**Work task:** Transcribe the listing below only from the line with "skills/guardrails/output_guardrail.py | check_trigger_alignment" up to and including the line with "Parse trigger type".

**Material to process:**
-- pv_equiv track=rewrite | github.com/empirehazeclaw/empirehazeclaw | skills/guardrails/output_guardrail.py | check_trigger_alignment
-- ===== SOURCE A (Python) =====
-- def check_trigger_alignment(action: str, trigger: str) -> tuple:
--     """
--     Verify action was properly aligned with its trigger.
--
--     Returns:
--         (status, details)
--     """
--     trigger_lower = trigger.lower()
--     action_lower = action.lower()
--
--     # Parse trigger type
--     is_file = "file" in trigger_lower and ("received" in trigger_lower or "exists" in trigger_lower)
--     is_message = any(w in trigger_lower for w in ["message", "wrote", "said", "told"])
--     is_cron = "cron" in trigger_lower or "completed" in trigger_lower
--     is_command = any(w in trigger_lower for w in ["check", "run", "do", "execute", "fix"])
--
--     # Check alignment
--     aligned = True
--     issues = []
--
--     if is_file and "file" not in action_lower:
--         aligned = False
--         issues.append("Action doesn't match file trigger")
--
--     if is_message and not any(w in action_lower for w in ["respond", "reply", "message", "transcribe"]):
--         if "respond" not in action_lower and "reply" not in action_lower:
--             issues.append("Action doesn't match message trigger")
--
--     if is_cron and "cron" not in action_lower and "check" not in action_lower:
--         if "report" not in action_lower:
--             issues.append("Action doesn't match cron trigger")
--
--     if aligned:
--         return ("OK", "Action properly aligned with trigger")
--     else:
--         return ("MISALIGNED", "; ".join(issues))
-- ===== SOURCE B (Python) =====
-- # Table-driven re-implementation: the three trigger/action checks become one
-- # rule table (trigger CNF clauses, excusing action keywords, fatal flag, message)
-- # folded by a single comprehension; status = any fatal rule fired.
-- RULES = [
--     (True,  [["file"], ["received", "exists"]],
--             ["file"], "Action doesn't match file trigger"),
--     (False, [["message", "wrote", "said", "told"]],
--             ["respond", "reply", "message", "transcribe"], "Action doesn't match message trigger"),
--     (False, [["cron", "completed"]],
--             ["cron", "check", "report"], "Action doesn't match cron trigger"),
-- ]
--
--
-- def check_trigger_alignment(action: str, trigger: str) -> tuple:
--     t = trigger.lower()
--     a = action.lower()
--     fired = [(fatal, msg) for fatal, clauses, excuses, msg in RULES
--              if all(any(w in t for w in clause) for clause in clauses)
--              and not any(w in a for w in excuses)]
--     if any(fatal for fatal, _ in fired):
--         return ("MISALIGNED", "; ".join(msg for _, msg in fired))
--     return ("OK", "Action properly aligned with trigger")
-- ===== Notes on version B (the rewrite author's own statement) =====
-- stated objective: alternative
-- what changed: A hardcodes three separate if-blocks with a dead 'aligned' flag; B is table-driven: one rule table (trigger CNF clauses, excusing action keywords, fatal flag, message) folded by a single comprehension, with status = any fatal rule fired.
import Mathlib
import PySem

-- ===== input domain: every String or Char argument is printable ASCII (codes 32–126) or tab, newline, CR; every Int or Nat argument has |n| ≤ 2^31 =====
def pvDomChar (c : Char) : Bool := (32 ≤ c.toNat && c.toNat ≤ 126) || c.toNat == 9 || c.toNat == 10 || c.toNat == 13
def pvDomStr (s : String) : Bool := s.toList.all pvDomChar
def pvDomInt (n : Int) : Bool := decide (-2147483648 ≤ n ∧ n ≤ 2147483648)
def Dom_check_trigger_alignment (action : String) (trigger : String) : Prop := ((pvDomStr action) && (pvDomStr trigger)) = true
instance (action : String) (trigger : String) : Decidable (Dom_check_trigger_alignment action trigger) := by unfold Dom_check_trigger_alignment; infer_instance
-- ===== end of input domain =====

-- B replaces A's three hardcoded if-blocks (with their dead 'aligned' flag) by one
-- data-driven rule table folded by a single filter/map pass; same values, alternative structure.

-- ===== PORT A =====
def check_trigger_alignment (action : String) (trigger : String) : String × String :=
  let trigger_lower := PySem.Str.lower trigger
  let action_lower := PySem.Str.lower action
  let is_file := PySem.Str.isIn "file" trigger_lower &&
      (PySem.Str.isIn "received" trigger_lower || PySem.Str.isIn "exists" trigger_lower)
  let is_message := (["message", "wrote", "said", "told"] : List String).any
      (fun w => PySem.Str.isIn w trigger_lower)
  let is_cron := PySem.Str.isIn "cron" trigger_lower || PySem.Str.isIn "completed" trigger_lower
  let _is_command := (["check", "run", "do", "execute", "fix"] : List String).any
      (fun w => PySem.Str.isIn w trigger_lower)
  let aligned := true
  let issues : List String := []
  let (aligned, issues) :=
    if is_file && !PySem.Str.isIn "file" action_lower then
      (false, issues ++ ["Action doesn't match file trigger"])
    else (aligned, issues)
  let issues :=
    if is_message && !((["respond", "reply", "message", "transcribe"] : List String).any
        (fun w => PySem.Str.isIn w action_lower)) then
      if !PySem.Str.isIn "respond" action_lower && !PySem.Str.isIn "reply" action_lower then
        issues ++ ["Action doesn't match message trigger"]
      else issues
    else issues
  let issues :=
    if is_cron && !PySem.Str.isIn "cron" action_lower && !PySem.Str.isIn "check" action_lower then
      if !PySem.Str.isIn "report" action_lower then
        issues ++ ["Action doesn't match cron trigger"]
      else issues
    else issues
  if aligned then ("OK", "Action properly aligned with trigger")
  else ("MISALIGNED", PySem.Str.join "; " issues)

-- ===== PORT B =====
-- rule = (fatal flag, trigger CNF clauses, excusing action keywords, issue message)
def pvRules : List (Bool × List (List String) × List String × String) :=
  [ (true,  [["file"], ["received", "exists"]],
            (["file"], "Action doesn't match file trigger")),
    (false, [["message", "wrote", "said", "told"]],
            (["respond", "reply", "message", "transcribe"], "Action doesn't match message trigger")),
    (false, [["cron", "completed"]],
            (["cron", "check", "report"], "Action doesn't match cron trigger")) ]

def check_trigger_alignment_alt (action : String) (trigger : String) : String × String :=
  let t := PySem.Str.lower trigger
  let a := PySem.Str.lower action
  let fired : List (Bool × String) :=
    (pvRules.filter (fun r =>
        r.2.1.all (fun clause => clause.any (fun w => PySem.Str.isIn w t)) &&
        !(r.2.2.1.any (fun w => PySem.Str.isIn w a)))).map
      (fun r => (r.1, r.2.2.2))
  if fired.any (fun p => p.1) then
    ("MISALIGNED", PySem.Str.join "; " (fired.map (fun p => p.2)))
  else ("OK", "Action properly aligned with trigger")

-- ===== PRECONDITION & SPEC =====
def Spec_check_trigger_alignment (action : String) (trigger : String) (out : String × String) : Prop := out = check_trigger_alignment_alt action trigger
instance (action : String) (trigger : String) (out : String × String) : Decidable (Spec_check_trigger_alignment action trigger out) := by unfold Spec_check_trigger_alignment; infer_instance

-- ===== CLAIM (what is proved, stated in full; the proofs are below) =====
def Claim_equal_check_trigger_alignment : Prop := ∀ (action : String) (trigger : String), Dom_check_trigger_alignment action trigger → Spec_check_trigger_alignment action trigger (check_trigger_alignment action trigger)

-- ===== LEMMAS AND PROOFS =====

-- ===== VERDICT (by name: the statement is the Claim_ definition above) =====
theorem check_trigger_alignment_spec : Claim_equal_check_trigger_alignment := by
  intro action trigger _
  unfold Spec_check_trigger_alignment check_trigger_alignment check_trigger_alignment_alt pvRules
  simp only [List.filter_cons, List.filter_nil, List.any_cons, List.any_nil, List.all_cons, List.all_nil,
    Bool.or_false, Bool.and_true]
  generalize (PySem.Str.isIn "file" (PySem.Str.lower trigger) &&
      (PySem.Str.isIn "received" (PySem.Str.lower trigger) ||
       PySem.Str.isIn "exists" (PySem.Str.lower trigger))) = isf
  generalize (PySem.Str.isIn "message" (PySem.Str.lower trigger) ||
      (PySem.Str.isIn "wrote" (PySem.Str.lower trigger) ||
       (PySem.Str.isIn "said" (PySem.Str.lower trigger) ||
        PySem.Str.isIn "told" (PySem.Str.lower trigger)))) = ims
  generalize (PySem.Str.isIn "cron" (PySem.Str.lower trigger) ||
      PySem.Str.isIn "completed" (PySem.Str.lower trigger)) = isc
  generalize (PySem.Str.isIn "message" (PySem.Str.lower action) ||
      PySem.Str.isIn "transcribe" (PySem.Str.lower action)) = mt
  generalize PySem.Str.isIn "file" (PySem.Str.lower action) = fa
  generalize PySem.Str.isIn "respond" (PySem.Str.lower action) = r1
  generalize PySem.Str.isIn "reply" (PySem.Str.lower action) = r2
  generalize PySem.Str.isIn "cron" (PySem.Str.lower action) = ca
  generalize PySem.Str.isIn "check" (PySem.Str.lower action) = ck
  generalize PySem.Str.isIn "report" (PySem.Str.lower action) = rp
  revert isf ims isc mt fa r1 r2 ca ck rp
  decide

...

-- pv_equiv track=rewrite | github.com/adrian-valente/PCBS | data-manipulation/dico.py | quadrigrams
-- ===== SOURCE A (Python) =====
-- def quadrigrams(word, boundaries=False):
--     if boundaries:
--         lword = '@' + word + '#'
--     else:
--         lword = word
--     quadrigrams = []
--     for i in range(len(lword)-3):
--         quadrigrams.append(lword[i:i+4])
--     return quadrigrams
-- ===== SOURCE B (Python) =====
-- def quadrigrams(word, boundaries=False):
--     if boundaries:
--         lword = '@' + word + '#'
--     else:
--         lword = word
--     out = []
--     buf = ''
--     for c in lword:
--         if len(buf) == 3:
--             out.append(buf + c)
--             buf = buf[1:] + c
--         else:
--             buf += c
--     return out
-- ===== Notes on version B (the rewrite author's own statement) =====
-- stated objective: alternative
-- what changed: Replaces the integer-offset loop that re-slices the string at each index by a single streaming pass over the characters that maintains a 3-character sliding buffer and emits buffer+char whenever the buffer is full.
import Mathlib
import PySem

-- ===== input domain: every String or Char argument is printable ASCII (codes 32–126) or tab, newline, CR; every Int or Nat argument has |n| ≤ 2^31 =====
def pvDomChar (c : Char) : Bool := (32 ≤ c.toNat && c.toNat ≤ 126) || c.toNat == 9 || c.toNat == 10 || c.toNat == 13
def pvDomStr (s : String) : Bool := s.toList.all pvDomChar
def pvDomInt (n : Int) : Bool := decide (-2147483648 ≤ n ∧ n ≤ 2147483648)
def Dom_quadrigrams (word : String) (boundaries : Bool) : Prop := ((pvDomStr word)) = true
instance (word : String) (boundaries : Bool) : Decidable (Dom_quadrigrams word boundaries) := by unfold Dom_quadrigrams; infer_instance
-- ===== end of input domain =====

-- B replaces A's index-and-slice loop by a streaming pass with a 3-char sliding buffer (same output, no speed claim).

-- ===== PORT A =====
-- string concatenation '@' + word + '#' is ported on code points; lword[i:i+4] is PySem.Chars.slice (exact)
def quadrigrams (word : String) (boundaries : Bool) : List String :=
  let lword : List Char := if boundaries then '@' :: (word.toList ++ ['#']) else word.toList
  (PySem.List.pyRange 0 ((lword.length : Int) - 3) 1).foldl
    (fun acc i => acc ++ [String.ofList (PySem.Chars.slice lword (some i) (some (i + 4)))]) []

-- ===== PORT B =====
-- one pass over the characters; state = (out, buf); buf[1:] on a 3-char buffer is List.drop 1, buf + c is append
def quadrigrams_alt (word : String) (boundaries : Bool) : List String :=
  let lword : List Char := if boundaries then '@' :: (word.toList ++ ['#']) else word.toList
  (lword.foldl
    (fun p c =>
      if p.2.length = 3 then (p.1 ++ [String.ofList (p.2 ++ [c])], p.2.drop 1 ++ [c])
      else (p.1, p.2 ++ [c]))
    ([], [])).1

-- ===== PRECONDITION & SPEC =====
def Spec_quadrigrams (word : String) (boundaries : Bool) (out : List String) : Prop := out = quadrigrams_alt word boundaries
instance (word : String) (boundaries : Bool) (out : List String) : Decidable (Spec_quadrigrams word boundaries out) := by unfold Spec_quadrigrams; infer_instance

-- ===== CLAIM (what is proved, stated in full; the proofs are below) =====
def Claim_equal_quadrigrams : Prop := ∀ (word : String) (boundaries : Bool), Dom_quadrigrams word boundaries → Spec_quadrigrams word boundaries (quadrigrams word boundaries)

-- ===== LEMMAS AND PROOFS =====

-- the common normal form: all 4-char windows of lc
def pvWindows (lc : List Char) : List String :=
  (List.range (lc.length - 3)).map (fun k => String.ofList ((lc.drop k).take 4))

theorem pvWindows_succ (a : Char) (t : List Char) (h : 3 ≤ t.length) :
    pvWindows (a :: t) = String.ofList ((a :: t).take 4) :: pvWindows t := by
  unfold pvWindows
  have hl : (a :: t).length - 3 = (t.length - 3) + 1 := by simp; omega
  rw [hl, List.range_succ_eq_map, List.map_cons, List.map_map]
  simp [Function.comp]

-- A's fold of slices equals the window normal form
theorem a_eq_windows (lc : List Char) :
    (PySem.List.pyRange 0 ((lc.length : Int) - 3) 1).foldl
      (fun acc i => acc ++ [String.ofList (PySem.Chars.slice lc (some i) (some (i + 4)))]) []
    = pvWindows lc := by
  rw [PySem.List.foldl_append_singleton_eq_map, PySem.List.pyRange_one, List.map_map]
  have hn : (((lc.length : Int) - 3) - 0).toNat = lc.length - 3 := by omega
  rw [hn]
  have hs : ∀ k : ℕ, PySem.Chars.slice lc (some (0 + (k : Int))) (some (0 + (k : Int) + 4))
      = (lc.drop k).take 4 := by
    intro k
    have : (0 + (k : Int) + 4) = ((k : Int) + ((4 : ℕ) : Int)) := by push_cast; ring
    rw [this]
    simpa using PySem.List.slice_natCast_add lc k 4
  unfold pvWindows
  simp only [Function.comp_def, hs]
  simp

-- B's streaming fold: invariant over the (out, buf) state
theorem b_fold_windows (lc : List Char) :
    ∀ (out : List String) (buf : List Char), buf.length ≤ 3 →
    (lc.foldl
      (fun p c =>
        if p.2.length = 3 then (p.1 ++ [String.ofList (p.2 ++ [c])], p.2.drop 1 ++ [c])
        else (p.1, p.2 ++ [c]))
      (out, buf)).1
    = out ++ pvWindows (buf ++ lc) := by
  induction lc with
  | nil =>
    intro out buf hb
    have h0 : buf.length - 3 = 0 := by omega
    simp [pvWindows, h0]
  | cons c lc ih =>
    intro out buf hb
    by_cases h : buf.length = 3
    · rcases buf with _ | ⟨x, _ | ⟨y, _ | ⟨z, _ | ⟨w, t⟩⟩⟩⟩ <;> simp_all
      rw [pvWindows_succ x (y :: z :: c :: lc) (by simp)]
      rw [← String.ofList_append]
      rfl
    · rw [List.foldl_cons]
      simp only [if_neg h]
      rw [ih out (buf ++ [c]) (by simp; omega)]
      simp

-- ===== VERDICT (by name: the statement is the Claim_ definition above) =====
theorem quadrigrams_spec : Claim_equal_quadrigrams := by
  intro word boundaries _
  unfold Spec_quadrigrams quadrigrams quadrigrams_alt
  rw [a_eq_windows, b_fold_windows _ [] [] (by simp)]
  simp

==

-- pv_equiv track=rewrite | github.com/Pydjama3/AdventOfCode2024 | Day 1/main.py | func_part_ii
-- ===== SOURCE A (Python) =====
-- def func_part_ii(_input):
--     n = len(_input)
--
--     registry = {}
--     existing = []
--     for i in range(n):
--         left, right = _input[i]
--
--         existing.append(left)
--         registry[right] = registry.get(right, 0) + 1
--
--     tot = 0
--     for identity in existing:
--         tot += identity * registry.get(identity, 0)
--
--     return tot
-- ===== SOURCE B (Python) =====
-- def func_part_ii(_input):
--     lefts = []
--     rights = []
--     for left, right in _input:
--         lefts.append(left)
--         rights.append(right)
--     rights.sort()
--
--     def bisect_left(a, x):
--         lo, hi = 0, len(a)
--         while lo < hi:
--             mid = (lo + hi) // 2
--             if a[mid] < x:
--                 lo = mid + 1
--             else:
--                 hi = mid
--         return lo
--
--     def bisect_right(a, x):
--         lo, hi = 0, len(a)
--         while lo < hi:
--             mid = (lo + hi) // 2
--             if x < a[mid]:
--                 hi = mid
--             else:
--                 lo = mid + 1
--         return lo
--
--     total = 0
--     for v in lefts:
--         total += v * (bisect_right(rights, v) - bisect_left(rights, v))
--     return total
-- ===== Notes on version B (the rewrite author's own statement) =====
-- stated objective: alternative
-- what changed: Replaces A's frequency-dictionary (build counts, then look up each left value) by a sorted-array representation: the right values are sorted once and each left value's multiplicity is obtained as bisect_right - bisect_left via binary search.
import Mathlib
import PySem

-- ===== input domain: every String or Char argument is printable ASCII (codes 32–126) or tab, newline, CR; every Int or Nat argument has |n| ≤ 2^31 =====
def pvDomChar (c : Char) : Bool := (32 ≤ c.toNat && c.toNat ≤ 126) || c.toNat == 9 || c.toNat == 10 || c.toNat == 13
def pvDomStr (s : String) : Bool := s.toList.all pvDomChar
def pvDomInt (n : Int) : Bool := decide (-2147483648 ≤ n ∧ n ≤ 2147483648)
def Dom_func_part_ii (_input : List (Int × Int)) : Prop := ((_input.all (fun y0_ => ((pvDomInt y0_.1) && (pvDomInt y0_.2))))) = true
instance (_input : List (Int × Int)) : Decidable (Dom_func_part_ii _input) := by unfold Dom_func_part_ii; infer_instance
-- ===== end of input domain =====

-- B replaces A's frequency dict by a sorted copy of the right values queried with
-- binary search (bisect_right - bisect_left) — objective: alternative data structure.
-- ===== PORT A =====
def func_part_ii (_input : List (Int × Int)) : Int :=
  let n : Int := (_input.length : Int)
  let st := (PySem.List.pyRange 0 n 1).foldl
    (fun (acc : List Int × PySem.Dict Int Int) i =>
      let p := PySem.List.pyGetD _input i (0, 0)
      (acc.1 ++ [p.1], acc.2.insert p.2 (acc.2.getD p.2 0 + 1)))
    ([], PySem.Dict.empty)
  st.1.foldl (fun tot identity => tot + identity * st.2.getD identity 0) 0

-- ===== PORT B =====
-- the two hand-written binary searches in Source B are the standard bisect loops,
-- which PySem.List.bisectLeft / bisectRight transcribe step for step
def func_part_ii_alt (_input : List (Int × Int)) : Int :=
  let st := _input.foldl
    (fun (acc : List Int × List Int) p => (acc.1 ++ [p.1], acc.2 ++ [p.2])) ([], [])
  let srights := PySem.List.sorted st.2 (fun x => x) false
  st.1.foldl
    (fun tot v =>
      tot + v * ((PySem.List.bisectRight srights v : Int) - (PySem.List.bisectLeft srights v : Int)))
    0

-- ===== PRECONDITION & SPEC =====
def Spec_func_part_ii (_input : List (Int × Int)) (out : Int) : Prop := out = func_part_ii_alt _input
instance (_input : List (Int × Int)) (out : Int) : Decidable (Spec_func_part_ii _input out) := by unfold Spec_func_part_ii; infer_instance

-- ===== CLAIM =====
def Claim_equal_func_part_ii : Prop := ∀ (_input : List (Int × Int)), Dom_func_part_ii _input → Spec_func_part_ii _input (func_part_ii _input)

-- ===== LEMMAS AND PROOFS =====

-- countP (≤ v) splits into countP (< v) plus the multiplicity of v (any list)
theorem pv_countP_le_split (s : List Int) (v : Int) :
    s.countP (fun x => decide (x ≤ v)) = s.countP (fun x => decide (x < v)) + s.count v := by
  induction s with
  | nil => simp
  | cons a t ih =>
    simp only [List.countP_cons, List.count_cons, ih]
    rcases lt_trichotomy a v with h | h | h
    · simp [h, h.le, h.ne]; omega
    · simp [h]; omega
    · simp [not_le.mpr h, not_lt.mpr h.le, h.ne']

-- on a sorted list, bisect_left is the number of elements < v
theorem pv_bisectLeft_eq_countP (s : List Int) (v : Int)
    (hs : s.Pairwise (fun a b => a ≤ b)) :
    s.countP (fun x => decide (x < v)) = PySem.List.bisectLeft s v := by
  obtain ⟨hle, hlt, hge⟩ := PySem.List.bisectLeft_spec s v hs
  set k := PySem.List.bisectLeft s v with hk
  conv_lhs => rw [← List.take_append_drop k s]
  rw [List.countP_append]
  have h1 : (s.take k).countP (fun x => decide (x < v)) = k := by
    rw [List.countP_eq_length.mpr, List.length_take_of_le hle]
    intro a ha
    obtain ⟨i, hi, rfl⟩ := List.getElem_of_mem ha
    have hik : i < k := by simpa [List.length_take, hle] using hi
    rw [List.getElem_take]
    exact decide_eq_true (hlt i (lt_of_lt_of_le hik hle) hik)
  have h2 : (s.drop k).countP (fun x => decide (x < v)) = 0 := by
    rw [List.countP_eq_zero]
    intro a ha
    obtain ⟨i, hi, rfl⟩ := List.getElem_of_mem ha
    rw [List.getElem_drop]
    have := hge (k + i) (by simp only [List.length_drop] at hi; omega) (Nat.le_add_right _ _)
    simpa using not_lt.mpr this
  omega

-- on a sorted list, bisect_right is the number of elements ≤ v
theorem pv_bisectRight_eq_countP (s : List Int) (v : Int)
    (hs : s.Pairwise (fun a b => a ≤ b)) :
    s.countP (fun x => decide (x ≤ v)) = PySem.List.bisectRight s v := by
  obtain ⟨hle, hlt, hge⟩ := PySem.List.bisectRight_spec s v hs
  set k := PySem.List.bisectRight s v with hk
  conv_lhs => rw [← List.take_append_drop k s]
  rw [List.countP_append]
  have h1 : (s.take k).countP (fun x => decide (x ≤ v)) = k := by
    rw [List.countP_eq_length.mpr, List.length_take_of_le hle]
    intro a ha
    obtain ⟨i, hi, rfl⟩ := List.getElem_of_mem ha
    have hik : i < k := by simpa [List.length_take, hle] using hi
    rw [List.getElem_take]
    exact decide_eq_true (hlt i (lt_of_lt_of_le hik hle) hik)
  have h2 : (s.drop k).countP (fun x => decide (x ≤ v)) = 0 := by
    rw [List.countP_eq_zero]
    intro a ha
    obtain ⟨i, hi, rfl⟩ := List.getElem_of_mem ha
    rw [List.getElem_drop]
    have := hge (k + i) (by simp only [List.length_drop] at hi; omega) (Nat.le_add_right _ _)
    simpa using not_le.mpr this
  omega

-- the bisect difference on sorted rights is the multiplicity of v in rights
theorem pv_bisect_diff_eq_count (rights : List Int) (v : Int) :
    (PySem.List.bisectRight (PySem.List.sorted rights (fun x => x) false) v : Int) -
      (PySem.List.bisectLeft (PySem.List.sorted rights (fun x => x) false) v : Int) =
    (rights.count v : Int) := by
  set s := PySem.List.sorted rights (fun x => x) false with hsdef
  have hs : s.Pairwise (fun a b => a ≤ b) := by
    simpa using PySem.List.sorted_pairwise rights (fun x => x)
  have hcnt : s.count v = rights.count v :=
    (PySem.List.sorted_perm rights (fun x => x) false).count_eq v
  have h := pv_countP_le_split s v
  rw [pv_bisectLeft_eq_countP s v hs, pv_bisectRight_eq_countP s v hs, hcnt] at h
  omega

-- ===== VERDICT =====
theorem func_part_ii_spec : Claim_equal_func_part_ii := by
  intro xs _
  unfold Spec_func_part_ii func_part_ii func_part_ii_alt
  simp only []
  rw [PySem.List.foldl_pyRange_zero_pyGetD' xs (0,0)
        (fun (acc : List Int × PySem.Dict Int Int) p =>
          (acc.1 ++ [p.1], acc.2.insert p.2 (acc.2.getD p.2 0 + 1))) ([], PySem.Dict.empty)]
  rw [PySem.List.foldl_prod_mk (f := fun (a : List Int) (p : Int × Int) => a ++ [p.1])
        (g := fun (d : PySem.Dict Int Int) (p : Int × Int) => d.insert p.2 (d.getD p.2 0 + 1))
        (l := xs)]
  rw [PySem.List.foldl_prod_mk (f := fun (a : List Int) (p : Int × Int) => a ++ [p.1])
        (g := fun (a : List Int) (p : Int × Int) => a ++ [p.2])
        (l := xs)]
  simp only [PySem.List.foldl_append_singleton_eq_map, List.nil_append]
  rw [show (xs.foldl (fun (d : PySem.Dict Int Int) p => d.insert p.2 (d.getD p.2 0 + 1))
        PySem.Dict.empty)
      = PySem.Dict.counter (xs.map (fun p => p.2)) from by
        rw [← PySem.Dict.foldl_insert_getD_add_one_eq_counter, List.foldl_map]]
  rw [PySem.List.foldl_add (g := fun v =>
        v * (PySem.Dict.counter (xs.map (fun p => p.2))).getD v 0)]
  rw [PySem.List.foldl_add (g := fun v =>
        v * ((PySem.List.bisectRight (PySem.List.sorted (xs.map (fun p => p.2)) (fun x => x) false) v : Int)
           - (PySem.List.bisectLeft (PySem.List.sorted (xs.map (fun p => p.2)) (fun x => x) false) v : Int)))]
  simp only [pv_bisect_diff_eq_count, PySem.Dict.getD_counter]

**Exercise result:**
-- pv_equiv track=rewrite | github.com/empirehazeclaw/empirehazeclaw | skills/guardrails/output_guardrail.py | check_trigger_alignment
-- ===== SOURCE A (Python) =====
-- def check_trigger_alignment(action: str, trigger: str) -> tuple:
--     """
--     Verify action was properly aligned with its trigger.
--
--     Returns:
--         (status, details)
--     """
--     trigger_lower = trigger.lower()
--     action_lower = action.lower()
--
--     # Parse trigger type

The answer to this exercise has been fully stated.